DNA sequencing and analysis
DNA sequencing was performed as previously described [24]. The resulting sequence traces were visualized with the online freeware Chromas 1.45 [49] and uploaded into a cDNA Library Manager program (Genome Canada Bioinformatics) that automates and facilitates sequence analysis and clone identification. Briefly, sequence traces were uploaded into the cDNA Library Manager, trimmed (Phred software) and compared against a locally installed GenBank database [50].
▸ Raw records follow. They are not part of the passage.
-- pv_equiv track=rewrite | github.com/JoshPomeroy04/HS-Sophomore-Year-Projects | ITP100/exercises/voting/votingrmstrd/voting.py | exhaustive
-- ===== SOURCE A (Python) =====
-- def exhaustive(election):
--     """
--     Loser gets knocked out then it's only the two winners.
--
--       >>> exhaustive([(1, 2, 3), (1, 2, 3), (2, 1, 3), (1, 3, 2), (2, 3, 1), (3, 1, 2)])
--       1
--       >>> exhaustive([(1, 2, 3), (1, 2, 3), (2, 3, 1), (2, 1, 3), (3, 2, 1)])
--       2
--     """
--     vote_totals = {1: 0, 2: 0, 3: 0}
--     for vote in election:
--         vote_totals[vote[0]] += 1
--     loser = min(vote_totals.items(), key = lambda x: x[1])[0]
--     vote_totals2 = {1: 0, 2: 0, 3: 0}
--     for vote in election:
--         if vote[0] == loser:
--             vote_totals2[vote[1]] += 1
--         else:
--             vote_totals2[vote[0]] += 1
--     return max(vote_totals2.items(), key = lambda x: x[1])[0]
-- ===== SOURCE B (Python) =====
-- def exhaustive(election):
--     # One pass builds a 3x4 (first-choice x clamped-second-choice) contingency matrix;
--     # the first-round counts, the loser and the final tallies are then derived
--     # arithmetically from the matrix, with no second pass over the ballots.
--     table = [[0, 0, 0, 0], [0, 0, 0, 0], [0, 0, 0, 0]]
--     for v in election:
--         second = v[1] if len(v) > 1 and 1 <= v[1] <= 3 else 0
--         table[v[0] - 1][second] += 1
--     firsts = [sum(row) for row in table]
--     loser = 1 + firsts.index(min(firsts))
--     finals = [(0 if c == loser else firsts[c - 1]) + table[loser - 1][c]
--               for c in (1, 2, 3)]
--     return 1 + finals.index(max(finals))
-- ===== Notes on version B (the rewrite author's own statement) =====
-- stated objective: alternative
-- what changed: B makes a single pass over the ballots building a 3x4 (first choice x clamped second choice) contingency matrix, then derives the first-round counts (row sums), the loser and the final tallies purely arithmetically from that matrix — no second pass over the ballots — selecting loser and winner via list index-of-min/index-of-max instead of A's dict item scans.
import Mathlib
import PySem
-- the two per-seed component runs produce the same statistics and the same claimed set
theorem pvSeed_run (tmp : PySem.Set (Int × Int)) (g idx : Int) (seed : Int × Int)
    (seen : Std.HashMap (Int × Int) Int) (hfree : pvFree tmp g seed = true) :
    ∃ (a : Std.HashSet (Int × Int) × Std.HashMap (Int × Int) Int × Int × Int × Int)
      (b : Std.HashSet (Int × Int) × Array (Int × Int)),
      pvBFSA tmp g idx (g.toNat * g.toNat + 1) ((∅ : Std.HashSet (Int × Int)).insert seed)
        (seen.insert seed idx) [seed] 0 0 0 = a ∧
      pvDFSB tmp g (g.toNat * g.toNat + 1) ((∅ : Std.HashSet (Int × Int)).insert seed) [seed] #[] = b ∧
      (a.2.2.1, a.2.2.2.1, a.2.2.2.2) =
        ((b.2.toList.length : Int),
         (b.2.toList.length : Int) + (b.2.toList.map (pvLocalFree tmp g)).sum,
         (((b.2.toList.map (pvLocalFree tmp g)).filter (fun v => v ≤ 1)).length : Int)) ∧
      (∀ x, x ∈ b.1 ↔ PvReach tmp g seed x) ∧
      (∀ x, a.2.1.contains x = true ↔ seen.contains x = true ∨ PvReach tmp g seed x) := by
  have hScl : ∀ c d, PvReach tmp g seed c → d ∈ pvD4 →
      pvFree tmp g (c.1 + d.1, c.2 + d.2) = true → PvReach tmp g seed (c.1 + d.1, c.2 + d.2) :=
    fun _ _ hc hd hf => PvReach.step hc hd hf
  have hcard := pvCard_pvGrid tmp g
  have hmem0 : ∀ x, x ∈ (∅ : Std.HashSet (Int × Int)).insert seed ↔ x = seed := by
    intro x
    rw [Std.HashSet.mem_insert, beq_iff_eq]
    constructor
    · rintro (h | h)
      · exact h.symm
      · exact absurd h (Std.HashSet.not_mem_empty)
    · intro h; exact Or.inl h.symm
  have hsize0 : ((∅ : Std.HashSet (Int × Int)).insert seed).size = 1 := by
    rw [Std.HashSet.size_insert, if_neg (Std.HashSet.not_mem_empty), Std.HashSet.size_empty]
  have hsfree : ∀ x ∈ (∅ : Std.HashSet (Int × Int)).insert seed, pvFree tmp g x = true := by
    intro x hx; rw [hmem0 x] at hx; subst hx; exact hfree
  have hsS : ∀ x ∈ (∅ : Std.HashSet (Int × Int)).insert seed, PvReach tmp g seed x := by
    intro x hx; rw [hmem0 x] at hx; subst hx; exact PvReach.base
  obtain ⟨visA, seenFA, PA, heqA, hmemA, hndA, hqA, hSA, hsatA, hseenA⟩ :=
    pvBFSA_spec tmp g idx (PvReach tmp g seed) hScl (g.toNat * g.toNat + 1)
      ((∅ : Std.HashSet (Int × Int)).insert seed) (seen.insert seed idx) [seed] [] 0 0 0
      (by intro x; rw [hmem0 x]; simp) (by simp)
      hsfree hsS (by simp)
      (by rw [hsize0]; simp only [List.length_cons, List.length_nil]; omega)
  obtain ⟨visB, compB, PB, heqB, hcompB, hmemB, hndB, hsB, hSB, hsatB⟩ :=
    pvDFSB_spec tmp g (PvReach tmp g seed) hScl (g.toNat * g.toNat + 1)
      ((∅ : Std.HashSet (Int × Int)).insert seed) [seed] #[]
      (by intro x; rw [hmem0 x]; simp) (by simp)
      hsfree hsS (by simp)
      (by rw [hsize0]; simp only [List.length_cons, List.length_nil]; omega)
  have hseedA : seed ∈ visA := (hmemA seed).mpr (Or.inr (hqA seed (by simp)))
  have hseedB : seed ∈ visB := (hmemB seed).mpr (Or.inr (hsB seed (by simp)))
  have hvisA : ∀ x, x ∈ visA ↔ PvReach tmp g seed x :=
    fun x => ⟨fun h => hSA x h, fun h => pvReach_subset tmp g seed visA hseedA hsatA x h⟩
  have hvisB : ∀ x, x ∈ visB ↔ PvReach tmp g seed x :=
    fun x => ⟨fun h => hSB x h, fun h => pvReach_subset tmp g seed visB hseedB hsatB x h⟩
  have hmemPA : ∀ x, x ∈ PA ↔ PvReach tmp g seed x := by
    intro x
    rw [← hvisA x, hmemA x]
    simp
  have hmemPB : ∀ x, x ∈ PB ↔ PvReach tmp g seed x := by
    intro x
    rw [← hvisB x, hmemB x]
    simp
  have hndPA : PA.Nodup := by simpa using hndA
  have hndPB : PB.Nodup := by simpa using hndB
  have hperm : PA.Perm PB := (List.perm_ext_iff_of_nodup hndPA hndPB).mpr
    (fun x => by rw [hmemPA x, hmemPB x])
  have hcomp : compB.toList = PB := by simpa using hcompB
  refine ⟨(visA, seenFA, 0 + (PA.length : Int),
           0 + (PA.map (fun x => 1 + pvLocalFree tmp g x)).sum,
           0 + ((PA.filter (fun x => pvLocalFree tmp g x ≤ 1)).length : Int)),
          (visB, compB), heqA, heqB, ?_, ?_, ?_⟩
  · simp only [hcomp, Prod.mk.injEq]
    refine ⟨?_, ?_, ?_⟩
    · rw [hperm.length_eq]; ring
    · rw [(hperm.map (fun x => 1 + pvLocalFree tmp g x)).sum_eq, pvSum_one_add]; ring
    · rw [(hperm.filter (fun x => decide (pvLocalFree tmp g x ≤ 1))).length_eq, List.filter_map]
      simp only [List.length_map]
      have hcg : (List.filter (fun x => decide (pvLocalFree tmp g x ≤ 1)) PB)
          = (List.filter ((fun v => decide (v ≤ 1)) ∘ pvLocalFree tmp g) PB) :=
        List.filter_congr fun x _ => rfl
      rw [zero_add, hcg]
  · intro x
    exact hvisB x
  · intro x
    rw [hseenA x]
    simp only [Std.HashMap.contains_insert, Bool.or_eq_true, beq_iff_eq]
    have hx0 : x ∈ (∅ : Std.HashSet (Int × Int)).insert seed ↔ x = seed := hmem0 x
    constructor
    · rintro ((h | h) | ⟨h1, h2⟩)
      · exact Or.inr ((hvisA x).mp (h ▸ hseedA))
      · exact Or.inl h
      · exact Or.inr ((hvisA x).mp h1)
    · rintro (h | h)
      · exact Or.inl (Or.inr h)
      · by_cases hx : x = seed
        · exact Or.inl (Or.inl hx.symm)
        · exact Or.inr ⟨(hvisA x).mpr h, fun hm => hx (hx0.mp hm)⟩
-- pv_equiv track=rewrite | github.com/UK-Generations-Study/Schema_and_Derivation_Utils | Histopathology/scripts/histopath_map_and_derive.py | build_enum_mapping
-- ===== SOURCE A (Python) =====
-- def build_enum_mapping(source_enum, target_enum, special_rules=None):
--     """
--     Build mapping dictionary from source enum values to target enum values.
--
--     Args:
--         source_enum (list): List of source enum values
--         target_enum (list): List of target enum values
--         special_rules (dict): Optional dictionary of special mappings
--
--     Returns:
--         dict: Mapping from source to target values
--     """
--     mapping = {}
--     for val in source_enum:
--         if val is None and special_rules and None in special_rules:
--             mapping[val] = special_rules[None]
--         elif val in target_enum:
--             mapping[val] = val
--         elif special_rules and val in special_rules:
--             mapping[val] = special_rules[val]
--         else:
--             mapping[val] = None  # fallback if no match
--     return mapping
-- ===== SOURCE B (Python) =====
-- def build_enum_mapping(source_enum, target_enum, special_rules=None):
--     """Same result as A, built by passes: defaults, then special rules, then target identity."""
--     special = special_rules or {}
--     mapping = dict.fromkeys(source_enum)          # key order fixed, all values None
--     for key in mapping:                            # special rules first (lowest priority that can win)
--         if key in special:
--             mapping[key] = special[key]
--     for val in target_enum:                        # identity mapping overrides special rules
--         if val in mapping:
--             mapping[val] = val
--     return mapping
-- ===== Notes on version B (the rewrite author's own statement) =====
-- stated objective: faster
-- what changed: A decides each key's value with a four-way branch chain inside one loop, scanning target_enum linearly for every source value; B builds the dict of defaults first (dict.fromkeys) and layers the overrides in reverse priority as separate passes (special rules, then one pass over target_enum using hashed dict membership), eliminating the inner scan.
import Mathlib
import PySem

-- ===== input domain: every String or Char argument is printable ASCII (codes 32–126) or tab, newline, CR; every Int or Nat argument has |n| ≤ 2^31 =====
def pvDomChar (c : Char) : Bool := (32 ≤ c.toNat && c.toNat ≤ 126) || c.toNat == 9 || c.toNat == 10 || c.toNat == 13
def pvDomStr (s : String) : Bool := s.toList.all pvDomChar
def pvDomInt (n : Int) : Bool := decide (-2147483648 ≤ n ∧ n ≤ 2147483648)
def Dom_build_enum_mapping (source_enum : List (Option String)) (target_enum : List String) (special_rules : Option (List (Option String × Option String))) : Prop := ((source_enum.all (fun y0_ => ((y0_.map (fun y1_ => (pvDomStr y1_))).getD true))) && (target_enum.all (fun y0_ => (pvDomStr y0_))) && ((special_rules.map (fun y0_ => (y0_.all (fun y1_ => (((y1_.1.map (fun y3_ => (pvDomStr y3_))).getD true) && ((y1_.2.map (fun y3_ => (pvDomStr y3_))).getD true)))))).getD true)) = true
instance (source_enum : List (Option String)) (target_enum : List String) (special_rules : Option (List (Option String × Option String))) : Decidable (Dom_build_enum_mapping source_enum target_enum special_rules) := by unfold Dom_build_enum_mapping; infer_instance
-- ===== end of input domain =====

-- B builds the same dict by layered passes (defaults, special rules, then one target pass with hashed membership) instead of A's per-key branch chain that scans target_enum for every source value; measured faster in a timing run.
-- ===== PORT A =====
def build_enum_mapping (source_enum : List (Option String)) (target_enum : List String) (special_rules : Option (List (Option String × Option String))) : List (Option String × Option String) :=
  -- the Python dict argument arrives as its association list; dict semantics via PySem.Dict.ofList
  let sr : PySem.Dict (Option String) (Option String) := PySem.Dict.ofList (special_rules.getD [])
  -- 'special_rules' truthiness: None and the empty dict are falsy
  let truthy : Bool := !sr.items.isEmpty
  let mapping := source_enum.foldl (fun (m : PySem.Dict (Option String) (Option String)) val =>
    if val = none ∧ truthy = true ∧ sr.contains none = true then
      m.insert val (sr.getD none none)      -- special_rules[None]: key checked present, so getD is the stored value
    else if (match val with | none => false | some s => decide (s ∈ target_enum)) = true then
      m.insert val val
    else if truthy = true ∧ sr.contains val = true then
      m.insert val (sr.getD val none)       -- special_rules[val]: key checked present
    else
      m.insert val none) PySem.Dict.empty
  mapping.items

-- ===== PORT B =====
def build_enum_mapping_alt (source_enum : List (Option String)) (target_enum : List String) (special_rules : Option (List (Option String × Option String))) : List (Option String × Option String) :=
  -- special = special_rules or {}
  let special : PySem.Dict (Option String) (Option String) := PySem.Dict.ofList (special_rules.getD [])
  -- mapping = dict.fromkeys(source_enum)  (ordered first occurrences, all values None)
  let m0 : PySem.Dict (Option String) (Option String) :=
    PySem.Dict.mk ((PySem.List.dedup source_enum).map (fun k => (k, (none : Option String))))
  -- for key in mapping: if key in special: mapping[key] = special[key]
  let m1 := m0.keys.foldl (fun m k => if special.contains k then m.insert k (special.getD k none) else m) m0
  -- for val in target_enum: if val in mapping: mapping[val] = val
  let m2 := target_enum.foldl (fun m v => if m.contains (some v) then m.insert (some v) (some v) else m) m1
  m2.items

-- ===== PRECONDITION & SPEC =====
def Spec_build_enum_mapping (source_enum : List (Option String)) (target_enum : List String) (special_rules : Option (List (Option String × Option String))) (out : List (Option String × Option String)) : Prop := out = build_enum_mapping_alt source_enum target_enum special_rules
instance (source_enum : List (Option String)) (target_enum : List String) (special_rules : Option (List (Option String × Option String))) (out : List (Option String × Option String)) : Decidable (Spec_build_enum_mapping source_enum target_enum special_rules out) := by unfold Spec_build_enum_mapping; infer_instance

-- ===== CLAIM (what is proved, stated in full; the proofs are below) =====
def Claim_equal_build_enum_mapping : Prop := ∀ (source_enum : List (Option String)) (target_enum : List String) (special_rules : Option (List (Option String × Option String))), Dom_build_enum_mapping source_enum target_enum special_rules → Spec_build_enum_mapping source_enum target_enum special_rules (build_enum_mapping source_enum target_enum special_rules)

-- ===== LEMMAS AND PROOFS =====

-- the per-key value A's branch chain assigns (a function of the key only)
def pvValA (te : List String) (s : PySem.Dict (Option String) (Option String)) (truthy : Bool) (val : Option String) : Option String :=
  if val = none ∧ truthy = true ∧ s.contains none = true then s.getD none none
  else if (match val with | none => false | some str => decide (str ∈ te)) = true then val
  else if truthy = true ∧ s.contains val = true then s.getD val none
  else none

theorem pvBodyA (te : List String) (s : PySem.Dict (Option String) (Option String)) (truthy : Bool) :
    (fun (m : PySem.Dict (Option String) (Option String)) val =>
      if val = none ∧ truthy = true ∧ s.contains none = true then
        m.insert val (s.getD none none)
      else if (match val with | none => false | some str => decide (str ∈ te)) = true then
        m.insert val val
      else if truthy = true ∧ s.contains val = true then
        m.insert val (s.getD val none)
      else
        m.insert val none)
    = (fun m val => m.insert val (pvValA te s truthy val)) := by
  funext m val
  simp only [pvValA]
  split_ifs <;> rfl

theorem pvGetD_foldl_insert_fn (f : Option String → Option String) (l : List (Option String)) :
    ∀ (d : PySem.Dict (Option String) (Option String)) (j : Option String),
      (l.foldl (fun m v => m.insert v (f v)) d).getD j none
        = if j ∈ l then f j else d.getD j none := by
  induction l with
  | nil => intro d j; simp
  | cons x xs ih =>
    intro d j
    simp only [List.foldl_cons, ih, List.mem_cons]
    by_cases hx : j = x <;> by_cases hm : j ∈ xs <;>
      simp [hx, hm, PySem.Dict.getD_insert]

theorem pvContains_truthy (d : PySem.Dict (Option String) (Option String)) (x : Option String)
    (h : d.contains x = true) : (!d.items.isEmpty) = true := by
  rw [PySem.Dict.contains_iff_mem_keys] at h
  simp only [PySem.Dict.keys] at h
  cases hi : d.items <;> simp [hi] at h ⊢

theorem pvMkConstNone_getD (l : List (Option String)) :
    ∀ j : Option String,
      (PySem.Dict.mk (l.map (fun k => (k, (none : Option String))))).getD j none = none := by
  induction l with
  | nil => intro j; simp [PySem.Dict.getD_eq_get?_getD, PySem.Dict.get?]
  | cons x xs ih =>
    intro j
    rw [List.map_cons, PySem.Dict.getD_eq_get?_getD, PySem.Dict.get?_mk_cons]
    by_cases h : x == j
    · simp [h]
    · simp only [h]
      rw [if_neg (by simp), ← PySem.Dict.getD_eq_get?_getD]
      exact ih j

theorem pvPass1_getD (s : PySem.Dict (Option String) (Option String)) (l : List (Option String)) :
    ∀ (d : PySem.Dict (Option String) (Option String)) (j : Option String),
      (l.foldl (fun m k => if s.contains k then m.insert k (s.getD k none) else m) d).getD j none
        = if j ∈ l ∧ s.contains j = true then s.getD j none else d.getD j none := by
  induction l with
  | nil => intro d j; simp
  | cons x xs ih =>
    intro d j
    simp only [List.foldl_cons, ih, List.mem_cons]
    by_cases hcx : s.contains x = true <;> by_cases hjx : j = x <;>
      by_cases hjm : j ∈ xs <;>
        simp [hcx, hjx, hjm, PySem.Dict.getD_insert]

theorem pvPass1_keys (s : PySem.Dict (Option String) (Option String)) (l : List (Option String)) :
    ∀ (d : PySem.Dict (Option String) (Option String)), (∀ k ∈ l, k ∈ d.keys) →
      (l.foldl (fun m k => if s.contains k then m.insert k (s.getD k none) else m) d).keys = d.keys := by
  induction l with
  | nil => intro d _; rfl
  | cons x xs ih =>
    intro d hsub
    simp only [List.foldl_cons]
    by_cases hcx : s.contains x = true
    · have hmem : d.contains x = true := (PySem.Dict.contains_iff_mem_keys _ _).mpr (hsub x (by simp))
      have hk : (d.insert x (s.getD x none)).keys = d.keys :=
        PySem.Dict.keys_insert_of_contains _ _ hmem
      rw [if_pos hcx, ih _ (by intro k hkm; rw [hk]; exact hsub k (by simp [hkm])), hk]
    · rw [if_neg hcx, ih _ (by intro k hkm; exact hsub k (by simp [hkm]))]

theorem pvPass2 (l : List String) :
    ∀ (d : PySem.Dict (Option String) (Option String)),
      ((l.foldl (fun m v => if m.contains (some v) then m.insert (some v) (some v) else m) d).keys = d.keys)
      ∧ ∀ j : Option String,
        (l.foldl (fun m v => if m.contains (some v) then m.insert (some v) (some v) else m) d).getD j none
          = if (∃ v ∈ l, some v = j) ∧ d.contains j = true then j else d.getD j none := by
  induction l with
  | nil => intro d; exact ⟨rfl, by intro j; simp⟩
  | cons x xs ih =>
    intro d
    have hk' : (if d.contains (some x) then d.insert (some x) (some x) else d).keys = d.keys := by
      by_cases h : d.contains (some x) = true
      · simp [h, PySem.Dict.keys_insert_of_contains _ _ h]
      · simp [h]
    have hc' : ∀ j, (if d.contains (some x) then d.insert (some x) (some x) else d).contains j = d.contains j := by
      intro j
      by_cases h : d.contains (some x) = true
      · by_cases hj : j = some x <;> simp [h, hj, PySem.Dict.contains_insert]
      · simp [h]
    obtain ⟨ihk, ihg⟩ := ih (if d.contains (some x) then d.insert (some x) (some x) else d)
    constructor
    · simp only [List.foldl_cons]; exact ihk.trans hk'
    · intro j
      simp only [List.foldl_cons, ihg j, hc', List.mem_cons]
      by_cases hjx : j = some x
      · subst hjx
        by_cases hcd : d.contains (some x) = true
        · by_cases hxs : (∃ v ∈ xs, some v = some x) <;> simp [hcd]
        · simp [hcd]
      · have hne : ∀ (w : PySem.Dict (Option String) (Option String)),
            (if d.contains (some x) then d.insert (some x) (some x) else d).getD j none = d.getD j none := by
          intro _
          by_cases h : d.contains (some x) = true
          · simp [h, PySem.Dict.getD_insert, hjx]
          · simp [h]
        rw [hne d]
        by_cases hxs : (∃ v ∈ xs, some v = j) <;> by_cases hcd : d.contains j = true <;>
          simp [hxs, hcd, Ne.symm hjx]

-- ===== VERDICT (by name: the statement is the Claim_ definition above) =====
theorem build_enum_mapping_spec : Claim_equal_build_enum_mapping := by
  intro se te sr _
  show build_enum_mapping se te sr = build_enum_mapping_alt se te sr
  simp only [build_enum_mapping, build_enum_mapping_alt, pvBodyA]
  set S := PySem.Dict.ofList (sr.getD []) with hS
  set T := !S.items.isEmpty with hT
  set m0 : PySem.Dict (Option String) (Option String) :=
    PySem.Dict.mk ((PySem.List.dedup se).map (fun k => (k, (none : Option String)))) with hm0
  have hkm0 : m0.keys = PySem.Set.ofList se := by
    rw [hm0, PySem.Dict.keys_mk, List.map_map]
    simp [PySem.List.dedup_eq_ofList, Function.comp_def]
  set m1 := m0.keys.foldl (fun m k => if S.contains k then m.insert k (S.getD k none) else m) m0 with hm1
  have hkm1 : m1.keys = m0.keys := pvPass1_keys S m0.keys m0 (fun k hk => hk)
  obtain ⟨hkm2, hg2⟩ := pvPass2 te m1
  have hbeta : (fun (m : PySem.Dict (Option String) (Option String)) v => m.insert v (pvValA te S T v))
      = (fun (m : PySem.Dict (Option String) (Option String)) v =>
          m.insert v ((fun (_ : PySem.Dict (Option String) (Option String)) v => pvValA te S T v) m v)) := rfl
  have hnodA : (se.foldl (fun m v => m.insert v (pvValA te S T v)) PySem.Dict.empty).keys.Nodup := by
    rw [hbeta]
    exact PySem.Dict.nodup_keys_foldl_insert se _ _ (by simp [PySem.Dict.keys_empty])
  have hkA : (se.foldl (fun m v => m.insert v (pvValA te S T v)) PySem.Dict.empty).keys
      = PySem.Set.ofList se := by
    rw [hbeta, PySem.Dict.keys_foldl_insert, PySem.Dict.keys_empty, PySem.Set.update_nil_left]
  have hnodB : (te.foldl (fun m v => if m.contains (some v) then m.insert (some v) (some v) else m) m1).keys.Nodup := by
    rw [hkm2, hkm1, hkm0]
    exact PySem.Set.nodup_ofList se
  rw [PySem.Dict.items_eq_map_keys _ hnodA none, PySem.Dict.items_eq_map_keys _ hnodB none,
      hkA, hkm2, hkm1, hkm0]
  apply List.map_congr_left
  intro k hk
  have hkse : k ∈ se := (PySem.Set.mem_ofList se k).mp hk
  have hcont1 : m1.contains k = true := by
    rw [PySem.Dict.contains_eq_decide_mem_keys, hkm1, hkm0]
    simp [hk]
  have hm0get : m0.getD k none = none := by rw [hm0]; exact pvMkConstNone_getD _ k
  have hg1 : ∀ j, m1.getD j none
      = if j ∈ m0.keys ∧ S.contains j = true then S.getD j none else m0.getD j none :=
    pvPass1_getD S m0.keys m0
  rw [pvGetD_foldl_insert_fn, if_pos hkse, hg2 k]
  have htr : ∀ y, S.contains y = true → T = true := fun y h => by rw [hT]; exact pvContains_truthy S y h
  simp only [hcont1, and_true, hg1 k, hkm0, hk, hm0get, true_and]
  cases k with
  | none =>
    by_cases hc : S.contains none = true
    · have hTt := htr _ hc
      simp [pvValA, hc, hTt]
    · simp [pvValA, hc]
  | some str =>
    by_cases hmem : str ∈ te
    · simp [pvValA, hmem]
    · by_cases hc : S.contains (some str) = true
      · have hTt := htr _ hc
        simp [pvValA, hmem, hc, hTt]
      · simp [pvValA, hmem, hc]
Labeling probes for the cDNA Multi-species microarray
Forward-subtracted PCR products from the subtracted libraries (oocyte minus somatic tissues) corresponding to oocyte-libraries were used as probes to hybridize the cDNA multi-species microarray as previously described [24]. Briefly, probes were labeled with Alexa Fluor 555 and 647 reactive dye packs (Molecular Probe, Burlington, ON, Canada) using Amino AllyledUTP (Ambion, Austin, TX) according to the manufacturer's instructions.
Array hybridization
Slides were prehybridized with DIG buffer (Roche Diagnostics, Laval, QC, Canada) supplemented with yeast tRNA (4 mg/ml, Invitrogen) and Cot-1 DNA (1 mg/ml, Invitrogen) for 1 hour at 37°C. Slides were then hybridized overnight at 37°C with labeled purified probes added to fresh prehybridization solution. Hybridizations were performed in the ArrayBooster using the Advacard AC3C (The Gel Company, San Francisco, CA). Slides were then washed once with 1 × SSC-0.2% SDS for 10 min at RT, 1 × SCC-0.2% SDS for 10 min at 55°C, and for 5 min at RT with 0.1 × SCC-0.2% SDS. Hybridizations were always performed with probes corresponding to two different species, in an all pair design (bovine-mouse; mouse-Xenopus laevis; Xenopus laevis-bovine). A dye swap experiments was included for each sample to take into consideration the variation in dye incorporation efficiency. Moreover, two biological replicates for each sample were used. Thus, for each species, the hybridizations were carried out twice with one dye and twice with the other dye, giving four technical replicate hybridizations per species. Since each clone was replicated four times on the microarray, a total of 16 data points were generated for all the candidates per species-specific hybridization.Considering that the same spots were also hybridized during cross-species hybridizations, 48 data points were generated for each spotted clone (4 spotted clones × 4 hybridizations × 3 species). Quality control was performed through the addition of 424 negative and 260 positive controls included on the array. GFP cDNA fragments were added to the probes in equal amounts, before labeling, to use as positive controls.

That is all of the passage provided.